START Records shown

-- pv_equiv track=rewrite | github.com/joshuaquek/agent-zero-telegram-proxy | md_to_html.py | _combine_blockquotes
-- ===== SOURCE A (Python) =====
-- def _combine_blockquotes(text: str) -> str:
--     """Collapse consecutive markdown blockquote lines into Telegram <blockquote> HTML."""
--     lines = text.split("\n")
--     combined: list[str] = []
--     bq_lines: list[str] = []
--     in_bq = False
--     expandable = False
--
--     for line in lines:
--         if line.startswith("**>"):
--             in_bq = True
--             expandable = True
--             bq_lines.append(line[3:].strip())
--         elif line.startswith(">**") and (len(line) == 3 or line[3].isspace()):
--             in_bq = True
--             expandable = True
--             bq_lines.append(line[3:].strip())
--         elif line.startswith(">"):
--             if not in_bq:
--                 in_bq = True
--                 expandable = False
--             bq_lines.append(line[1:].strip())
--         else:
--             if in_bq:
--                 tag = "blockquote expandable" if expandable else "blockquote"
--                 combined.append(f"<{tag}>" + "\n".join(bq_lines) + "</blockquote>")
--                 bq_lines = []
--                 in_bq = False
--                 expandable = False
--             combined.append(line)
--
--     if in_bq:
--         tag = "blockquote expandable" if expandable else "blockquote"
--         combined.append(f"<{tag}>" + "\n".join(bq_lines) + "</blockquote>")
--
--     return "\n".join(combined)
-- ===== SOURCE B (Python) =====
-- def _is_bq(line: str) -> bool:
--     return line.startswith("**>") or line.startswith(">")
--
--
-- def _is_strong(line: str) -> bool:
--     return line.startswith("**>") or (
--         line.startswith(">**") and (len(line) == 3 or line[3].isspace())
--     )
--
--
-- def _content(line: str) -> str:
--     return (line[3:] if _is_strong(line) else line[1:]).strip()
--
--
-- def _combine_blockquotes(text: str) -> str:
--     """Collapse consecutive markdown blockquote lines into Telegram <blockquote> HTML."""
--     lines = text.split("\n")
--     out = []
--     i = 0
--     n = len(lines)
--     while i < n:
--         if _is_bq(lines[i]):
--             j = i + 1
--             while j < n and _is_bq(lines[j]):
--                 j += 1
--             run = lines[i:j]
--             tag = "blockquote expandable" if any(_is_strong(l) for l in run) else "blockquote"
--             body = "\n".join(_content(l) for l in run)
--             out.append(f"<{tag}>{body}</blockquote>")
--             i = j
--         else:
--             out.append(lines[i])
--             i += 1
--     return "\n".join(out)
-- ===== Notes on version B (the rewrite author's own statement) =====
-- stated objective: alternative
-- what changed: Replaces A's stateful line-by-line flag machine (in_bq/expandable/bq_lines mutated across iterations) by a run-based scan: find each maximal run of blockquote lines, compute its tag with any() and its body with a single map/join, and emit it at once.
import Mathlib
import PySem

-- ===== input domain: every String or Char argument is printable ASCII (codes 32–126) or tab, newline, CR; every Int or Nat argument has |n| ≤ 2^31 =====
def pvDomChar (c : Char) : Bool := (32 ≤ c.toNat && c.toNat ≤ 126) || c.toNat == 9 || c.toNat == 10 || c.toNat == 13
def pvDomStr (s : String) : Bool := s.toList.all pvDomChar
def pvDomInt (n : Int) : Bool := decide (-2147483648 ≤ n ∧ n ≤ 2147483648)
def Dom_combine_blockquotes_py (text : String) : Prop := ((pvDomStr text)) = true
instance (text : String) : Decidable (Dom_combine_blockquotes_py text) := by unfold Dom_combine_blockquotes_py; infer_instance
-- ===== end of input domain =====

-- B replaces A's stateful flag machine by a run-based scan over maximal blockquote runs (alternative decomposition, same cost).

-- ===== PORT A =====
-- the for-loop over lines with state (bq_lines, in_bq, expandable); combined entries are emitted in order
def pvLoopA : List String → List String → Bool → Bool → List String
  | [], bq_lines, in_bq, expandable =>
      if in_bq then
        ["<" ++ (if expandable then "blockquote expandable" else "blockquote") ++ ">" ++
          PySem.Str.join "\n" bq_lines ++ "</blockquote>"]
      else []
  | line :: rest, bq_lines, in_bq, expandable =>
      if PySem.Str.startswith line "**>" then
        pvLoopA rest (bq_lines ++ [PySem.Str.strip (PySem.Str.slice line (some 3) none)]) true true
      else if PySem.Str.startswith line ">**" &&
          (PySem.Str.len line == 3 ||
            (match PySem.Str.pyGet? line 3 with | some c => PySem.Chars.isspace c | none => false)) then
        pvLoopA rest (bq_lines ++ [PySem.Str.strip (PySem.Str.slice line (some 3) none)]) true true
      else if PySem.Str.startswith line ">" then
        let p := if !in_bq then (true, false) else (in_bq, expandable)
        pvLoopA rest (bq_lines ++ [PySem.Str.strip (PySem.Str.slice line (some 1) none)]) p.1 p.2
      else
        (if in_bq then
          ["<" ++ (if expandable then "blockquote expandable" else "blockquote") ++ ">" ++
            PySem.Str.join "\n" bq_lines ++ "</blockquote>"]
        else []) ++ line :: pvLoopA rest [] false false

def combine_blockquotes_py (text : String) : String :=
  PySem.Str.join "\n" (pvLoopA ((PySem.Str.split? text "\n").getD []) [] false false)

-- ===== PORT B =====
def pvIsBq (line : String) : Bool :=
  PySem.Str.startswith line "**>" || PySem.Str.startswith line ">"

def pvIsStrong (line : String) : Bool :=
  PySem.Str.startswith line "**>" ||
    (PySem.Str.startswith line ">**" &&
      (PySem.Str.len line == 3 ||
        (match PySem.Str.pyGet? line 3 with | some c => PySem.Chars.isspace c | none => false)))

def pvContent (line : String) : String :=
  PySem.Str.strip
    (if pvIsStrong line then PySem.Str.slice line (some 3) none else PySem.Str.slice line (some 1) none)

def pvEmit (run : List String) : String :=
  let tag := if run.any pvIsStrong then "blockquote expandable" else "blockquote"
  "<" ++ tag ++ ">" ++ PySem.Str.join "\n" (run.map pvContent) ++ "</blockquote>"

-- the outer while loop: take a maximal run of blockquote lines, emit it, continue after it
def pvLoopB : List String → List String
  | [] => []
  | l :: rest =>
      if pvIsBq l then
        pvEmit (l :: rest.takeWhile pvIsBq) :: pvLoopB (rest.dropWhile pvIsBq)
      else
        l :: pvLoopB rest
termination_by lines => lines.length
decreasing_by
  · have := List.length_dropWhile_le pvIsBq rest
    simp; omega
  · simp

def combine_blockquotes_py_alt (text : String) : String :=
  PySem.Str.join "\n" (pvLoopB ((PySem.Str.split? text "\n").getD []))

-- ===== PRECONDITION & SPEC =====
def Spec_combine_blockquotes_py (text : String) (out : String) : Prop := out = combine_blockquotes_py_alt text
instance (text : String) (out : String) : Decidable (Spec_combine_blockquotes_py text out) := by unfold Spec_combine_blockquotes_py; infer_instance

-- ===== CLAIM (what is proved, stated in full; the proofs are below) =====
def Claim_equal_combine_blockquotes_py : Prop := ∀ (text : String), Dom_combine_blockquotes_py text → Spec_combine_blockquotes_py text (combine_blockquotes_py text)

-- ===== LEMMAS AND PROOFS =====

def pvMk (exp : Bool) (bq : List String) : String :=
  "<" ++ (if exp then "blockquote expandable" else "blockquote") ++ ">" ++
    PySem.Str.join "\n" bq ++ "</blockquote>"

def pvTail : List String → List String
  | [] => []
  | l :: r => l :: pvLoopA r [] false false

theorem pv_sw_trans (l : String) (h : PySem.Str.startswith l ">**" = true) :
    PySem.Str.startswith l ">" = true := by
  simp [PySem.Str.startswith, PySem.Chars.startswith] at h ⊢
  obtain ⟨t, ht⟩ := h
  exact ⟨'*' :: '*' :: t, by simp [← ht]⟩

theorem pv_stepBq (l : String) (h : pvIsBq l = true) (rest : List String)
    (bq : List String) (exp : Bool) :
    pvLoopA (l :: rest) bq true exp
      = pvLoopA rest (bq ++ [pvContent l]) true (exp || pvIsStrong l) := by
  simp only [pvLoopA]
  by_cases h1 : PySem.Str.startswith l "**>" = true
  · rw [if_pos h1]
    have hs : pvIsStrong l = true := by simp only [pvIsStrong, h1, Bool.true_or]
    simp [pvContent, hs]
  · have h1' : PySem.Str.startswith l "**>" = false := by
      rw [← Bool.not_eq_true]; exact h1
    rw [if_neg h1]
    by_cases h2 : (PySem.Str.startswith l ">**" &&
        (PySem.Str.len l == 3 ||
          (match PySem.Str.pyGet? l 3 with | some c => PySem.Chars.isspace c | none => false))) = true
    · rw [if_pos h2]
      have hs : pvIsStrong l = true := by
        simp only [pvIsStrong, h1', Bool.false_or]; exact h2
      simp [pvContent, hs]
    · have h2' : (PySem.Str.startswith l ">**" &&
          (PySem.Str.len l == 3 ||
            (match PySem.Str.pyGet? l 3 with | some c => PySem.Chars.isspace c | none => false))) = false := by
        rw [← Bool.not_eq_true]; exact h2
      have h3 : PySem.Str.startswith l ">" = true := by
        simp only [pvIsBq, h1', Bool.false_or] at h; exact h
      rw [if_neg h2, if_pos h3]
      have hs : pvIsStrong l = false := by
        simp only [pvIsStrong, h1', Bool.false_or]; exact h2'
      simp [pvContent, hs]

theorem pv_stepFresh (l : String) (h : pvIsBq l = true) (rest : List String) :
    pvLoopA (l :: rest) [] false false
      = pvLoopA rest [pvContent l] true (pvIsStrong l) := by
  simp only [pvLoopA]
  by_cases h1 : PySem.Str.startswith l "**>" = true
  · rw [if_pos h1]
    have hs : pvIsStrong l = true := by simp only [pvIsStrong, h1, Bool.true_or]
    simp [pvContent, hs]
  · have h1' : PySem.Str.startswith l "**>" = false := by
      rw [← Bool.not_eq_true]; exact h1
    rw [if_neg h1]
    by_cases h2 : (PySem.Str.startswith l ">**" &&
        (PySem.Str.len l == 3 ||
          (match PySem.Str.pyGet? l 3 with | some c => PySem.Chars.isspace c | none => false))) = true
    · rw [if_pos h2]
      have hs : pvIsStrong l = true := by
        simp only [pvIsStrong, h1', Bool.false_or]; exact h2
      simp [pvContent, hs]
    · have h2' : (PySem.Str.startswith l ">**" &&
          (PySem.Str.len l == 3 ||
            (match PySem.Str.pyGet? l 3 with | some c => PySem.Chars.isspace c | none => false))) = false := by
        rw [← Bool.not_eq_true]; exact h2
      have h3 : PySem.Str.startswith l ">" = true := by
        simp only [pvIsBq, h1', Bool.false_or] at h; exact h
      rw [if_neg h2, if_pos h3]
      have hs : pvIsStrong l = false := by
        simp only [pvIsStrong, h1', Bool.false_or]; exact h2'
      simp [pvContent, hs]

theorem pv_stepNon (l : String) (h : pvIsBq l = false) (rest bq : List String)
    (in_bq exp : Bool) :
    pvLoopA (l :: rest) bq in_bq exp
      = (if in_bq then [pvMk exp bq] else []) ++ l :: pvLoopA rest [] false false := by
  have h1 : PySem.Str.startswith l "**>" = false := by
    simp only [pvIsBq, Bool.or_eq_false_iff] at h; exact h.1
  have h3 : PySem.Str.startswith l ">" = false := by
    simp only [pvIsBq, Bool.or_eq_false_iff] at h; exact h.2
  have h2 : (PySem.Str.startswith l ">**" &&
      (PySem.Str.len l == 3 ||
        (match PySem.Str.pyGet? l 3 with | some c => PySem.Chars.isspace c | none => false))) = false := by
    cases hsw : PySem.Str.startswith l ">**" with
    | false => simp
    | true => rw [pv_sw_trans l hsw] at h3; cases h3
  simp only [pvLoopA]
  rw [if_neg (by rw [Bool.not_eq_true]; exact h1), if_neg (by rw [Bool.not_eq_true]; exact h2),
    if_neg (by rw [Bool.not_eq_true]; exact h3)]
  cases in_bq <;> simp [pvMk]

theorem pv_run (lines : List String) : ∀ (bq : List String) (exp : Bool),
    pvLoopA lines bq true exp
      = pvMk (exp || (lines.takeWhile pvIsBq).any pvIsStrong)
          (bq ++ (lines.takeWhile pvIsBq).map pvContent)
        :: pvTail (lines.dropWhile pvIsBq) := by
  induction lines with
  | nil => intro bq exp; simp [pvLoopA, pvMk, pvTail]
  | cons l rest ih =>
    intro bq exp
    by_cases h : pvIsBq l = true
    · rw [pv_stepBq l h rest bq exp, ih]
      simp [h, Bool.or_assoc]
    · rw [pv_stepNon l (by simpa using h) rest bq true exp]
      simp [h, pvTail]

theorem pv_emit_eq (run : List String) :
    pvEmit run = pvMk (run.any pvIsStrong) (run.map pvContent) := by
  simp [pvEmit, pvMk]

theorem pvTail_eq (xs : List String) (h : ∀ l ∈ xs.head?, pvIsBq l = false) :
    pvTail xs = pvLoopA xs [] false false := by
  cases xs with
  | nil => simp [pvTail, pvLoopA]
  | cons l r =>
    rw [pv_stepNon l (h l (by simp)) r [] false false]
    simp [pvTail]

theorem pv_main : ∀ (lines : List String), pvLoopA lines [] false false = pvLoopB lines := by
  intro lines
  induction lines using pvLoopB.induct with
  | case1 => simp [pvLoopA, pvLoopB]
  | case2 l rest h ih =>
    rw [pvLoopB, if_pos h, pv_stepFresh l h rest, pv_run, pv_emit_eq]
    have hhead : ∀ l' ∈ (rest.dropWhile pvIsBq).head?, pvIsBq l' = false := by
      intro l' hl'
      cases hd : rest.dropWhile pvIsBq with
      | nil => simp [hd] at hl'
      | cons a b =>
        simp [hd] at hl'
        subst hl'
        have := List.head_dropWhile_not pvIsBq (l := rest) (by simp [hd])
        simpa [hd] using this
    rw [pvTail_eq _ hhead, ih]
    simp
  | case3 l rest h ih =>
    rw [pvLoopB, if_neg h, pv_stepNon l (by simpa using h) rest [] false false, ih]
    simp

-- ===== VERDICT (by name: the statement is the Claim_ definition above) =====
theorem combine_blockquotes_py_spec : Claim_equal_combine_blockquotes_py := by
  intro text _
  unfold Spec_combine_blockquotes_py combine_blockquotes_py combine_blockquotes_py_alt
  rw [pv_main]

END Records shown

Task to complete —
Starting at the line that contains "Claim_equal_combine_blockquotes_py := by", reproduce each line through the end of the records exactly, both ends included.

Completed task —
theorem combine_blockquotes_py_spec : Claim_equal_combine_blockquotes_py := by
  intro text _
  unfold Spec_combine_blockquotes_py combine_blockquotes_py combine_blockquotes_py_alt
  rw [pv_main]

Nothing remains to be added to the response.